## Task objective
When you reach the line containing "zero => simp [ascendI]" in the entries below, begin reproducing lines exactly, and stop once the line containing "(h : i + 1 < nums.length ∧" is done.

## Records for processing
============
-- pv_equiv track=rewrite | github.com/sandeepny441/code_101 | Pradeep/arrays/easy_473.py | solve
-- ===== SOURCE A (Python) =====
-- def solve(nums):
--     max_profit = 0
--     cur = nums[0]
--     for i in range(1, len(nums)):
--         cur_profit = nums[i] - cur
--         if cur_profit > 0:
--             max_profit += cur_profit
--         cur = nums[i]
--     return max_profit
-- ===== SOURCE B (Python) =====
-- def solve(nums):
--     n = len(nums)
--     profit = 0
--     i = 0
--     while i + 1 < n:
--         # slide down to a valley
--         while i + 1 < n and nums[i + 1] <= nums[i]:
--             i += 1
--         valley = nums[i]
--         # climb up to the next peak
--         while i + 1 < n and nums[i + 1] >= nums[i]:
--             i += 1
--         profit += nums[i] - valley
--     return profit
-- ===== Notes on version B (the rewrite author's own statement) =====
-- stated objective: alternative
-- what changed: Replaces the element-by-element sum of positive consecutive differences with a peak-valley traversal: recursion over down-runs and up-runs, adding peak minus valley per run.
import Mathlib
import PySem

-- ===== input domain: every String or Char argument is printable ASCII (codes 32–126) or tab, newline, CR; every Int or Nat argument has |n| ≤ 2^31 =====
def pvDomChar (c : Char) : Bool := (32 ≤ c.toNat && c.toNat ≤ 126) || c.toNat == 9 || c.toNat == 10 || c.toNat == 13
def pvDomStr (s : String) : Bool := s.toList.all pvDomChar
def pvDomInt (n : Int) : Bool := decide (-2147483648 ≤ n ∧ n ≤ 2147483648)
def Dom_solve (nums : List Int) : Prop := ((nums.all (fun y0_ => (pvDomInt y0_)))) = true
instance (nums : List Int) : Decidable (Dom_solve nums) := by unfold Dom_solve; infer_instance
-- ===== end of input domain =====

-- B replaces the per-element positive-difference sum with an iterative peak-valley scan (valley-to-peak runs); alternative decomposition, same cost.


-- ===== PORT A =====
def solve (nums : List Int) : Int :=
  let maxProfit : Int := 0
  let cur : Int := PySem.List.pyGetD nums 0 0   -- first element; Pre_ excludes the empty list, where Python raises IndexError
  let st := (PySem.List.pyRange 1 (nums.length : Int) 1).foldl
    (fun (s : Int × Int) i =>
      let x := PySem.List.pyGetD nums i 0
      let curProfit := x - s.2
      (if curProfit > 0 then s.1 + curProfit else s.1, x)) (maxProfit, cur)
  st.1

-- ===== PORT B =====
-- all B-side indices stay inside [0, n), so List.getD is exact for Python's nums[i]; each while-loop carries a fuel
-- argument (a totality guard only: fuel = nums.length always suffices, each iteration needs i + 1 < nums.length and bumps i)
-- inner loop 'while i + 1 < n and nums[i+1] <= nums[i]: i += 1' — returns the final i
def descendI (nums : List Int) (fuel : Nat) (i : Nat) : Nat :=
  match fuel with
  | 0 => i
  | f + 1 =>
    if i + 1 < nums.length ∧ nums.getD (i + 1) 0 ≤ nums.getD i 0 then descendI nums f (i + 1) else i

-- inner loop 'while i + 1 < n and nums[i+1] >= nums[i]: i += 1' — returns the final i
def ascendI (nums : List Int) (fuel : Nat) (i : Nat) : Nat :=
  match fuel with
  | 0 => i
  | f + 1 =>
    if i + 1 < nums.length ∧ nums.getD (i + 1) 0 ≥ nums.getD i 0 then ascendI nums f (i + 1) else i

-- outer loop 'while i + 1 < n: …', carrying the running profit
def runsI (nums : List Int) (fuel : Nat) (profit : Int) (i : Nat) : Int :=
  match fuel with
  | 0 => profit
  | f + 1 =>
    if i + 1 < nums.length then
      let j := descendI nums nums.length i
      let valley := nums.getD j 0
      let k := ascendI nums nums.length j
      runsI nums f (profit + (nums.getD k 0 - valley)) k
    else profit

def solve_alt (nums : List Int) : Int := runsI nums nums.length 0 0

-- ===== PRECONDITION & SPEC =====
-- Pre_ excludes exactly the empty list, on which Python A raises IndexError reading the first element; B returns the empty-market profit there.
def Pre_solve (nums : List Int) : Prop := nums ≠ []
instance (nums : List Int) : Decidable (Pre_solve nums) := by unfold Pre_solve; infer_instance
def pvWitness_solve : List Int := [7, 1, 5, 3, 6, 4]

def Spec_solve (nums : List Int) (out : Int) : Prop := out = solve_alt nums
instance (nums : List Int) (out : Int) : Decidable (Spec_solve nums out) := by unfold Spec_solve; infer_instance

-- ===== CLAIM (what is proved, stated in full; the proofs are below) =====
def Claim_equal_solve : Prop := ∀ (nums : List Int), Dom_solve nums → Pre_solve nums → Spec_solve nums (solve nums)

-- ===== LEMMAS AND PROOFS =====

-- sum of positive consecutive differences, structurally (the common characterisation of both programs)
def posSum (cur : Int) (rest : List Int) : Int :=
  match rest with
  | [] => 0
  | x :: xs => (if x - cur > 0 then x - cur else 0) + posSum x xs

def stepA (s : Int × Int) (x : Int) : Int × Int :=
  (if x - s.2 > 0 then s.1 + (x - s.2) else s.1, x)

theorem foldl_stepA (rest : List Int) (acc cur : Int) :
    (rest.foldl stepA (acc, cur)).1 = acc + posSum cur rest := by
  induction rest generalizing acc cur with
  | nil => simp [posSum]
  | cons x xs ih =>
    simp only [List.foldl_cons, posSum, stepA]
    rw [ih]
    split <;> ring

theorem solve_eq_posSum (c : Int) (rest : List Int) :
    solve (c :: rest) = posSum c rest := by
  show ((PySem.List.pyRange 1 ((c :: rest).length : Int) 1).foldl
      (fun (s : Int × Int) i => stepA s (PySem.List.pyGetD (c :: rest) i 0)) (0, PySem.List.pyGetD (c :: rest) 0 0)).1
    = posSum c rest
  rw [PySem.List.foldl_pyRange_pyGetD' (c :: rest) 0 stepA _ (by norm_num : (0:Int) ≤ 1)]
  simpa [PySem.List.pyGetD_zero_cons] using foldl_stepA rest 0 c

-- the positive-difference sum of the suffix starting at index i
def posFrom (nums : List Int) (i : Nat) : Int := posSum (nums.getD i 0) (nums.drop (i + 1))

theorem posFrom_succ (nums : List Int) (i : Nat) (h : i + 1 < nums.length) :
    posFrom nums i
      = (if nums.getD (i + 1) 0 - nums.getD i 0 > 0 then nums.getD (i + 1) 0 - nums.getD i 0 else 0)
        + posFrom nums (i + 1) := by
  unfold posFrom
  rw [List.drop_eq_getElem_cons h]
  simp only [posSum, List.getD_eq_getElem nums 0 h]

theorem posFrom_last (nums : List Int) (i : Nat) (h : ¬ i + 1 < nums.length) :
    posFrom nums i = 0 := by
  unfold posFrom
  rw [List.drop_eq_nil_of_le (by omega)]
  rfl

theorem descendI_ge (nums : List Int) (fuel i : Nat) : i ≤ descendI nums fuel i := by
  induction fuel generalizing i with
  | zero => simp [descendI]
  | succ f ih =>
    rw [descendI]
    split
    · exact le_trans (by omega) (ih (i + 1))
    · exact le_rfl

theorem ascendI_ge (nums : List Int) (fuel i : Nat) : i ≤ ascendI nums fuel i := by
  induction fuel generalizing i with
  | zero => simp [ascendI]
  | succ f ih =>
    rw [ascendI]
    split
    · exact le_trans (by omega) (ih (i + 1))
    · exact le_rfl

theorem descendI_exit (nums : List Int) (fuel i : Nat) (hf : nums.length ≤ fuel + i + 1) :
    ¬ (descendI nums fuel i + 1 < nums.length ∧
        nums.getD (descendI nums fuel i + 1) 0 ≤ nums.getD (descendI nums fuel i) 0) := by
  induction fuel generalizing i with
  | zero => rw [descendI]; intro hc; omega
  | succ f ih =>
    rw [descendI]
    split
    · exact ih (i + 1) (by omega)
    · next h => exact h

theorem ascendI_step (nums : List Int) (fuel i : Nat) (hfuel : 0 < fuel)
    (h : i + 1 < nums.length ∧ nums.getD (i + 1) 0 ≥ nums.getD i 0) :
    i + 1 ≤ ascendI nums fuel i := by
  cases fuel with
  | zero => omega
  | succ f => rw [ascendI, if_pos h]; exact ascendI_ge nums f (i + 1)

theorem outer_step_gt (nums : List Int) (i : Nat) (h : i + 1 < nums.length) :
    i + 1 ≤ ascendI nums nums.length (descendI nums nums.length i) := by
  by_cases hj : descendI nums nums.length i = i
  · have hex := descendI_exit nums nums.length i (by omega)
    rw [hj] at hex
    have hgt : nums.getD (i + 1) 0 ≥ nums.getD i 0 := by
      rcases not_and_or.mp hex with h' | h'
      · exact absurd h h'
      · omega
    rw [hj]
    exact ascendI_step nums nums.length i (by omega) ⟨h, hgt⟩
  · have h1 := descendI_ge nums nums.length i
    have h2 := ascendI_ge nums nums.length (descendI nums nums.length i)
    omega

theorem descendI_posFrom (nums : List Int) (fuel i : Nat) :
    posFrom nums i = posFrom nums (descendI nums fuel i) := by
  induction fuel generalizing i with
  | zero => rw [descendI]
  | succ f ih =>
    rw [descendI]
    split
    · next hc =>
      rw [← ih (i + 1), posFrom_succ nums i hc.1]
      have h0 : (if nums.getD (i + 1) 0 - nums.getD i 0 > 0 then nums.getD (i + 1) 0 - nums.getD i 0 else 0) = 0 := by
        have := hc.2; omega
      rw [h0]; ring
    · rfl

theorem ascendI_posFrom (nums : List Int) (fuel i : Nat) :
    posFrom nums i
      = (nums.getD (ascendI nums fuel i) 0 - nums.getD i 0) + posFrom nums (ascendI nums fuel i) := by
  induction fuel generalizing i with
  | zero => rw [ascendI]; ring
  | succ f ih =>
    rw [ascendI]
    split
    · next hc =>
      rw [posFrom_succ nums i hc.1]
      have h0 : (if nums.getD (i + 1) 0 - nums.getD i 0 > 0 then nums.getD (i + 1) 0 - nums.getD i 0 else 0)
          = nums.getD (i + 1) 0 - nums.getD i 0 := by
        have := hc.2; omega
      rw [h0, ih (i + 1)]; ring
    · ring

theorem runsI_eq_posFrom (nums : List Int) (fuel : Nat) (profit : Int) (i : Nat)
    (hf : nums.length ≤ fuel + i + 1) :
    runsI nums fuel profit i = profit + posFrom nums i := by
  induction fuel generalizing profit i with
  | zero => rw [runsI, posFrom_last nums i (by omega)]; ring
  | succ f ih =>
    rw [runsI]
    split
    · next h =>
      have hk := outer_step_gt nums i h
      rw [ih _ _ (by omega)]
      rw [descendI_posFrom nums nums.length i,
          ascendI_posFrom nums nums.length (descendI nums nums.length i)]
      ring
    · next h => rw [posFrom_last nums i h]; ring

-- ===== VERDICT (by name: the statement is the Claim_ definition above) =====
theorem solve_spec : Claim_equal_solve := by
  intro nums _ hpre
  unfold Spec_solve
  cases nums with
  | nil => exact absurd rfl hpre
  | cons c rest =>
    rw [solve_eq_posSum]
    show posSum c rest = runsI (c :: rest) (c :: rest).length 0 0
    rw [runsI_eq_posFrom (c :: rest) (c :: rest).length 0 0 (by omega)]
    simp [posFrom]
============
## Response for this exercise
  | zero => simp [ascendI]
  | succ f ih =>
    rw [ascendI]
    split
    · exact le_trans (by omega) (ih (i + 1))
    · exact le_rfl

theorem descendI_exit (nums : List Int) (fuel i : Nat) (hf : nums.length ≤ fuel + i + 1) :
    ¬ (descendI nums fuel i + 1 < nums.length ∧
        nums.getD (descendI nums fuel i + 1) 0 ≤ nums.getD (descendI nums fuel i) 0) := by
  induction fuel generalizing i with
  | zero => rw [descendI]; intro hc; omega
  | succ f ih =>
    rw [descendI]
    split
    · exact ih (i + 1) (by omega)
    · next h => exact h

theorem ascendI_step (nums : List Int) (fuel i : Nat) (hfuel : 0 < fuel)
    (h : i + 1 < nums.length ∧ nums.getD (i + 1) 0 ≥ nums.getD i 0) :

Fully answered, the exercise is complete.